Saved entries
§
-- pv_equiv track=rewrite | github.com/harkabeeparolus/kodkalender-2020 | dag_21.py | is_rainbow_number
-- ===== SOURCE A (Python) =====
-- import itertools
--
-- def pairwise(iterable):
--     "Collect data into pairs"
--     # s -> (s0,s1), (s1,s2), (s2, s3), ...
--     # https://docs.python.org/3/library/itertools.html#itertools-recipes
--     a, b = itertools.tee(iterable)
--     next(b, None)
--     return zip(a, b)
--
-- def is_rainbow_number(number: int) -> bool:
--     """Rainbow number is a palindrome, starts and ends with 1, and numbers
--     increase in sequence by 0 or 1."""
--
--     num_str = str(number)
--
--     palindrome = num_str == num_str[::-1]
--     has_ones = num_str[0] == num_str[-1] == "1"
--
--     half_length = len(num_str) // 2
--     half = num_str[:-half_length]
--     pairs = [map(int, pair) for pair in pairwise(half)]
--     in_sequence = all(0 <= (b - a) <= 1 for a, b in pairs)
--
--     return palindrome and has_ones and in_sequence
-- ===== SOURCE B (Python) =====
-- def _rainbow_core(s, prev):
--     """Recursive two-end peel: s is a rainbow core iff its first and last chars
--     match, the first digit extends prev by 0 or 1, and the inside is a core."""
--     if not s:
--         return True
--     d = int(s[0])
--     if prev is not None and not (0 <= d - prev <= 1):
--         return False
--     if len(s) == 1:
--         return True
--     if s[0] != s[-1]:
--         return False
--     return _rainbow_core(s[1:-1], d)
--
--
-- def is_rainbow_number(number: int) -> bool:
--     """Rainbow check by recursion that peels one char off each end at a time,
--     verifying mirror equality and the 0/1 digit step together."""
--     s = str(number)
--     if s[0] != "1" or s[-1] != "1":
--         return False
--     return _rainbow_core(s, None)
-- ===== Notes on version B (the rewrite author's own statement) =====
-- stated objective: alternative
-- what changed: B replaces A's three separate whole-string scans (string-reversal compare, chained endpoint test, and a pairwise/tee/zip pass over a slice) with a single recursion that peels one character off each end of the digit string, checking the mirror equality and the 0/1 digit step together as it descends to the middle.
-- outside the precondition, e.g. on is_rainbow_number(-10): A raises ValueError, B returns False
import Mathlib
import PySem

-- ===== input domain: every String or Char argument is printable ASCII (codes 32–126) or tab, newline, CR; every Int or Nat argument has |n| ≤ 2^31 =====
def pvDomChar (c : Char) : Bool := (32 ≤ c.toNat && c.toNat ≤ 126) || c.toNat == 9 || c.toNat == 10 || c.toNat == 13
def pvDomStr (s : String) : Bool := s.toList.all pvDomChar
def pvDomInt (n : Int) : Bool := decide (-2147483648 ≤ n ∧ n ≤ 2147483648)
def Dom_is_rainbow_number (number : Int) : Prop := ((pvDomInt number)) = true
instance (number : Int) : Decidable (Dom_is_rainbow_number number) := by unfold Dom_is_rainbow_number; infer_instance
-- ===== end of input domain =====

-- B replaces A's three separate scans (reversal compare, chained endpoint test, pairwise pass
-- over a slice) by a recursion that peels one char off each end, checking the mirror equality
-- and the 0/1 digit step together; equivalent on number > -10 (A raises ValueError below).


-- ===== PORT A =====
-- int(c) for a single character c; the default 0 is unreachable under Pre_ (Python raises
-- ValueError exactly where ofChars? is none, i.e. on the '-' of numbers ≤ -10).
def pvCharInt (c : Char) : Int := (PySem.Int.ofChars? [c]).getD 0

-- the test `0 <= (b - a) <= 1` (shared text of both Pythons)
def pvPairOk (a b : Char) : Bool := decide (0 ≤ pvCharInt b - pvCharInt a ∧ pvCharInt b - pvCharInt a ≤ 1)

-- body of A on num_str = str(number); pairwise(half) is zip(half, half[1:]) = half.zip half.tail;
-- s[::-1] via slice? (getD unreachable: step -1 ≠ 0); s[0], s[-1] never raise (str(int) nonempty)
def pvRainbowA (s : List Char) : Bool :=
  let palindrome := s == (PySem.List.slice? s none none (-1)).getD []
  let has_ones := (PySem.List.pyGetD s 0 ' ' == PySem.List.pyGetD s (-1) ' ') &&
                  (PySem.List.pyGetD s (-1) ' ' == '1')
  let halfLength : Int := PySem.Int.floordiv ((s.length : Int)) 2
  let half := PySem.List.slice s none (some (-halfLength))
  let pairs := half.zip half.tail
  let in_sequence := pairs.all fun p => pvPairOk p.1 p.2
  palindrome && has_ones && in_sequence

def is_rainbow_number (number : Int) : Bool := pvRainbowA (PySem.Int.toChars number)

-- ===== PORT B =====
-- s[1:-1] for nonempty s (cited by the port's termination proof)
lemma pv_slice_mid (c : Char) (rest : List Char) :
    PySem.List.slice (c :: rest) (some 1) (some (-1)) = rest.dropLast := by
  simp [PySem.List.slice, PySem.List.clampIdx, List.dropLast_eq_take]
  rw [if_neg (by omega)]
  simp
§
◆ **Work instruction**: Every line from the line containing "(s1,s2), (s2, s3), ..." through the line containing "-- stated objective: alternative" in the records above must be retyped exactly. Leave out the rest.

◆ **Answer**:
--     # s -> (s0,s1), (s1,s2), (s2, s3), ...
--     # https://docs.python.org/3/library/itertools.html#itertools-recipes
--     a, b = itertools.tee(iterable)
--     next(b, None)
--     return zip(a, b)
--
-- def is_rainbow_number(number: int) -> bool:
--     """Rainbow number is a palindrome, starts and ends with 1, and numbers
--     increase in sequence by 0 or 1."""
--
--     num_str = str(number)
--
--     palindrome = num_str == num_str[::-1]
--     has_ones = num_str[0] == num_str[-1] == "1"
--
--     half_length = len(num_str) // 2
--     half = num_str[:-half_length]
--     pairs = [map(int, pair) for pair in pairwise(half)]
--     in_sequence = all(0 <= (b - a) <= 1 for a, b in pairs)
--
--     return palindrome and has_ones and in_sequence
-- ===== SOURCE B (Python) =====
-- def _rainbow_core(s, prev):
--     """Recursive two-end peel: s is a rainbow core iff its first and last chars
--     match, the first digit extends prev by 0 or 1, and the inside is a core."""
--     if not s:
--         return True
--     d = int(s[0])
--     if prev is not None and not (0 <= d - prev <= 1):
--         return False
--     if len(s) == 1:
--         return True
--     if s[0] != s[-1]:
--         return False
--     return _rainbow_core(s[1:-1], d)
--
--
-- def is_rainbow_number(number: int) -> bool:
--     """Rainbow check by recursion that peels one char off each end at a time,
--     verifying mirror equality and the 0/1 digit step together."""
--     s = str(number)
--     if s[0] != "1" or s[-1] != "1":
--         return False
--     return _rainbow_core(s, None)
-- ===== Notes on version B (the rewrite author's own statement) =====
-- stated objective: alternative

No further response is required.